---- STUDY MATERIAL

-- pv_equiv track=rewrite | github.com/ecassmage/Python | Advent of Code/Advent of Code 2020/Day 17/Part 2.py | size_of_cube
-- ===== SOURCE A (Python) =====
-- def size_of_cube(coord_size):
--     l_x, l_y, l_z, l_w, cube_bound = 0, 0, 0, 0, []
--     for x1, y1, z1, w1 in coord_size:
--         if x1 > l_x:
--             l_x = x1
--         if y1 > l_y:
--             l_y = y1
--         if z1 > l_z:
--             l_z = z1
--         if w1 > l_w:
--             l_w = w1
--     cube_bound.append(l_x + 2), cube_bound.append(l_y + 2), cube_bound.append(l_z + 2), cube_bound.append(l_w + 2)
--     for x1, y1, z1, w1 in coord_size:
--         if x1 < l_x:
--             l_x = x1
--         if y1 < l_y:
--             l_y = y1
--         if z1 < l_z:
--             l_z = z1
--         if w1 < l_w:
--             l_w = w1
--     cube_bound.append(l_x - 1), cube_bound.append(l_y - 1), cube_bound.append(l_z - 1), cube_bound.append(l_w - 1)
--     return cube_bound
-- ===== SOURCE B (Python) =====
-- def size_of_cube(coord_size):
--     xs = [x for x, y, z, w in coord_size]
--     ys = [y for x, y, z, w in coord_size]
--     zs = [z for x, y, z, w in coord_size]
--     ws = [w for x, y, z, w in coord_size]
--     cols = (xs, ys, zs, ws)
--     upper = [max([0] + col) + 2 for col in cols]
--     lower = [min(col, default=0) - 1 for col in cols]
--     return upper + lower
-- ===== Notes on version B (the rewrite author's own statement) =====
-- stated objective: simpler
-- what changed: Replaces A's two interleaved passes over four shared running accumulators with a column-oriented build-then-reduce: extract the four coordinate columns once, then compute each bound with built-in max([0]+col)+2 and min(col, default=0)-1.
import Mathlib
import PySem

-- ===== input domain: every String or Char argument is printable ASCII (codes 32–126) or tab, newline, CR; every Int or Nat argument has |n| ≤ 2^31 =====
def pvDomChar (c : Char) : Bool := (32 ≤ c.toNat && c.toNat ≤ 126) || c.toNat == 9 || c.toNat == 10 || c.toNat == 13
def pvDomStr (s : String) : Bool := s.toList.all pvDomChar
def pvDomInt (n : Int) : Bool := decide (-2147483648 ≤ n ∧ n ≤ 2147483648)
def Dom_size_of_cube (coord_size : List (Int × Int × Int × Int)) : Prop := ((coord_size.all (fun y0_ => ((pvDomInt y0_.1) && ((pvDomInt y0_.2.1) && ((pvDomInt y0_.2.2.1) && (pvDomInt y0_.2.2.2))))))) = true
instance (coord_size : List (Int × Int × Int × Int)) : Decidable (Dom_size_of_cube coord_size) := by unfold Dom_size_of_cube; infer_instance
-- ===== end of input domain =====

-- B builds the four coordinate columns once and reduces each with built-in max/min
-- (column-oriented build-then-reduce) instead of A's two interleaved passes over
-- shared running accumulators; objective: simpler.

-- ===== PORT A =====
-- first for-loop of A: running max per component, initial accumulators threaded in
def pvPassMax : List (Int × Int × Int × Int) → Int → Int → Int → Int → Int × Int × Int × Int
  | [], a, b, c, d => (a, b, c, d)
  | (x1, y1, z1, w1) :: t, a, b, c, d =>
      pvPassMax t (if x1 > a then x1 else a) (if y1 > b then y1 else b)
        (if z1 > c then z1 else c) (if w1 > d then w1 else d)

-- second for-loop of A: running min per component, starting from the max-pass state
def pvPassMin : List (Int × Int × Int × Int) → Int → Int → Int → Int → Int × Int × Int × Int
  | [], a, b, c, d => (a, b, c, d)
  | (x1, y1, z1, w1) :: t, a, b, c, d =>
      pvPassMin t (if x1 < a then x1 else a) (if y1 < b then y1 else b)
        (if z1 < c then z1 else c) (if w1 < d then w1 else d)

def size_of_cube (coord_size : List (Int × Int × Int × Int)) : List Int :=
  let s1 := pvPassMax coord_size 0 0 0 0
  let s2 := pvPassMin coord_size s1.1 s1.2.1 s1.2.2.1 s1.2.2.2
  [s1.1 + 2, s1.2.1 + 2, s1.2.2.1 + 2, s1.2.2.2 + 2,
   s2.1 - 1, s2.2.1 - 1, s2.2.2.1 - 1, s2.2.2.2 - 1]

-- ===== PORT B =====
-- max([0] + col) + 2
def pvUpper (col : List Int) : Int := ((PySem.List.max? ((0 : Int) :: col) (fun y => y)).getD 0) + 2
-- min(col, default=0) - 1
def pvLower (col : List Int) : Int := ((PySem.List.min? col (fun y => y)).getD 0) - 1

def size_of_cube_alt (coord_size : List (Int × Int × Int × Int)) : List Int :=
  let xs := coord_size.map (fun p => p.1)
  let ys := coord_size.map (fun p => p.2.1)
  let zs := coord_size.map (fun p => p.2.2.1)
  let ws := coord_size.map (fun p => p.2.2.2)
  ([xs, ys, zs, ws].map pvUpper) ++ ([xs, ys, zs, ws].map pvLower)

-- ===== PRECONDITION & SPEC =====
def Spec_size_of_cube (coord_size : List (Int × Int × Int × Int)) (out : List Int) : Prop := out = size_of_cube_alt coord_size
instance (coord_size : List (Int × Int × Int × Int)) (out : List Int) : Decidable (Spec_size_of_cube coord_size out) := by unfold Spec_size_of_cube; infer_instance

-- ===== CLAIM (what is proved, stated in full; the proofs are below) =====
def Claim_equal_size_of_cube : Prop := ∀ (coord_size : List (Int × Int × Int × Int)), Dom_size_of_cube coord_size → Spec_size_of_cube coord_size (size_of_cube coord_size)

-- ===== LEMMAS AND PROOFS =====

theorem pvPassMax_eq (cs : List (Int × Int × Int × Int)) (a b c d : Int) :
    pvPassMax cs a b c d =
      ((cs.map (fun p => p.1)).foldl max a,
       (cs.map (fun p => p.2.1)).foldl max b,
       (cs.map (fun p => p.2.2.1)).foldl max c,
       (cs.map (fun p => p.2.2.2)).foldl max d) := by
  induction cs generalizing a b c d with
  | nil => rfl
  | cons h t ih =>
      obtain ⟨x, y, z, w⟩ := h
      simp only [pvPassMax, List.map, List.foldl, ih]
      congr 1 <;> [skip; congr 1] <;> [skip; skip; congr 1] <;>
        · congr 1; split <;> omega

theorem pvPassMin_eq (cs : List (Int × Int × Int × Int)) (a b c d : Int) :
    pvPassMin cs a b c d =
      ((cs.map (fun p => p.1)).foldl min a,
       (cs.map (fun p => p.2.1)).foldl min b,
       (cs.map (fun p => p.2.2.1)).foldl min c,
       (cs.map (fun p => p.2.2.2)).foldl min d) := by
  induction cs generalizing a b c d with
  | nil => rfl
  | cons h t ih =>
      obtain ⟨x, y, z, w⟩ := h
      simp only [pvPassMin, List.map, List.foldl, ih]
      congr 1 <;> [skip; congr 1] <;> [skip; skip; congr 1] <;>
        · congr 1; split <;> omega

theorem pvUpper_eq (col : List Int) : pvUpper col = col.foldl max 0 + 2 := by
  simp [pvUpper, PySem.List.max?_id_cons]

theorem pvLower_eq (col : List Int) :
    pvLower col = (col.foldl min (col.foldl max 0)) - 1 := by
  cases col with
  | nil => rfl
  | cons h t =>
      simp only [pvLower, PySem.List.min?_id_cons, Option.getD_some, List.foldl]
      have hle : h ≤ max 0 h := le_max_right 0 h
      have hM := (PySem.List.le_foldl_max t (max 0 h)).1
      have : min (t.foldl max (max 0 h)) h = h := min_eq_right (le_trans hle hM)
      rw [this]

theorem size_of_cube_spec' (cs : List (Int × Int × Int × Int)) :
    size_of_cube cs = size_of_cube_alt cs := by
  simp only [size_of_cube, size_of_cube_alt, pvPassMax_eq, pvPassMin_eq,
    List.map, List.cons_append, List.nil_append, pvUpper_eq, pvLower_eq]

-- ===== VERDICT (by name: the statement is the Claim_ definition above) =====
theorem size_of_cube_spec : Claim_equal_size_of_cube := by
  intro cs _
  unfold Spec_size_of_cube
  exact size_of_cube_spec' cs
lemma piece1 : ("eats eat are was were has have had do does did can could will " : String).toList = chF c1 := by simp [chF, c1]
lemma piece2 : ("would shall should may might must make made come came take took give gave " : String).toList = chF c2 := by simp [chF, c2]
lemma piece3 : ("get got go went say said see saw know knew think thought want wanted " : String).toList = chF c3 := by simp [chF, c3]
lemma piece4 : ("work worked call called try tried need needed feel felt become became leave left " : String).toList = chF c4 := by simp [chF, c4]
lemma piece5 : ("put mean meant keep kept let lets begin began show showed hear heard play " : String).toList = chF c5 := by simp [chF, c5]
lemma piece6 : ("played run ran move moved live lived believe believed bring brought happen happened write " : String).toList = chF c6 := by simp [chF, c6]
lemma piece7 : ("wrote sit sat stand stood lose lost pay paid meet met include included continue " : String).toList = chF c7 := by simp [chF, c7]
lemma piece8 : ("continued set sets learn learned change changed win won understand understood " : String).toList = chF c8 := by simp [chF, c8]

lemma ok1 : ∀ w ∈ c1, w ≠ [] ∧ ∀ ch ∈ w, PySem.Chars.isspace ch = false :=
  chunk_ok c1 (by simp [c1])
lemma ok2 : ∀ w ∈ c2, w ≠ [] ∧ ∀ ch ∈ w, PySem.Chars.isspace ch = false :=
  chunk_ok c2 (by simp [c2])
lemma ok3 : ∀ w ∈ c3, w ≠ [] ∧ ∀ ch ∈ w, PySem.Chars.isspace ch = false :=
  chunk_ok c3 (by simp [c3])
lemma ok4 : ∀ w ∈ c4, w ≠ [] ∧ ∀ ch ∈ w, PySem.Chars.isspace ch = false :=
  chunk_ok c4 (by simp [c4])
lemma ok5 : ∀ w ∈ c5, w ≠ [] ∧ ∀ ch ∈ w, PySem.Chars.isspace ch = false :=
  chunk_ok c5 (by simp [c5])
lemma ok6 : ∀ w ∈ c6, w ≠ [] ∧ ∀ ch ∈ w, PySem.Chars.isspace ch = false :=
  chunk_ok c6 (by simp [c6])
lemma ok7 : ∀ w ∈ c7, w ≠ [] ∧ ∀ ch ∈ w, PySem.Chars.isspace ch = false :=
  chunk_ok c7 (by simp [c7])
lemma ok8 : ∀ w ∈ c8, w ≠ [] ∧ ∀ ch ∈ w, PySem.Chars.isspace ch = false :=
  chunk_ok c8 (by simp [c8])

set_option maxRecDepth 4000 in
lemma verbsB_split : verbsB = vPre ++ "put" :: vSuf := by
  unfold verbsB PySem.Str.split₀ PySem.Chars.split₀
  simp only [String.toList_append, List.append_assoc]
  rw [piece1, piece2, piece3, piece4, piece5, piece6, piece7, piece8]
  rw [go_chunk c1 _ _ ok1]
  rw [go_chunk c2 _ _ ok2]
  rw [go_chunk c3 _ _ ok3]
  rw [go_chunk c4 _ _ ok4]
  rw [go_chunk c5 _ _ ok5]
  rw [go_chunk c6 _ _ ok6]
  rw [go_chunk c7 _ _ ok7]
  rw [go_chunk c8 _ _ ok8]
  have hh := chunk_ok [['h', 'a', 't', 'e']] (by simp) ['h', 'a', 't', 'e'] List.mem_cons_self
  rw [show ("hate" : String).toList = ('h' :: 'a' :: 't' :: 'e' :: []) ++ [] from by simp]
  rw [go_word _ _ [] _ hh.2, go_finish _ _ (by simp)]
  simp [c1, c2, c3, c4, c5, c6, c7, c8, vPre, vSuf]

lemma contains_verbsB (s : String) : verbsB.contains s = verbsA.contains s := by
  rw [Bool.eq_iff_iff, verbsB_split, verbsA_split]
  simp only [List.contains_iff_mem, List.mem_append, List.mem_cons]
  tauto

lemma findVerbIdxA_eq (ws : List String) (i : Int) :
    findVerbIdxA ws i = (match ws.findIdx? isVerb with
      | some k => i + k
      | none => -1) := by
  induction ws generalizing i with
  | nil => simp [findVerbIdxA]
  | cons w ws ih =>
    rw [findVerbIdxA, List.findIdx?_cons]
    cases hv : isVerb w with
    | true =>
      rw [show (verbsA.contains (PySem.Str.lower w)) = true from hv]
      simp
    | false =>
      rw [show (verbsA.contains (PySem.Str.lower w)) = false from hv]
      simp only [Bool.false_eq_true, if_false, ih]
      cases hf : List.findIdx? isVerb ws <;> simp [Int.add_assoc, Int.add_comm 1]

--------

**WHAT IS BEING ASKED**
Reproduce verbatim only the lines from the one holding "rw [findVerbIdxA, List.findIdx?_cons]" through the end of the records.

**EXPECTED ANSWER**
    rw [findVerbIdxA, List.findIdx?_cons]
    cases hv : isVerb w with
    | true =>
      rw [show (verbsA.contains (PySem.Str.lower w)) = true from hv]
      simp
    | false =>
      rw [show (verbsA.contains (PySem.Str.lower w)) = false from hv]
      simp only [Bool.false_eq_true, if_false, ih]
      cases hf : List.findIdx? isVerb ws <;> simp [Int.add_assoc, Int.add_comm 1]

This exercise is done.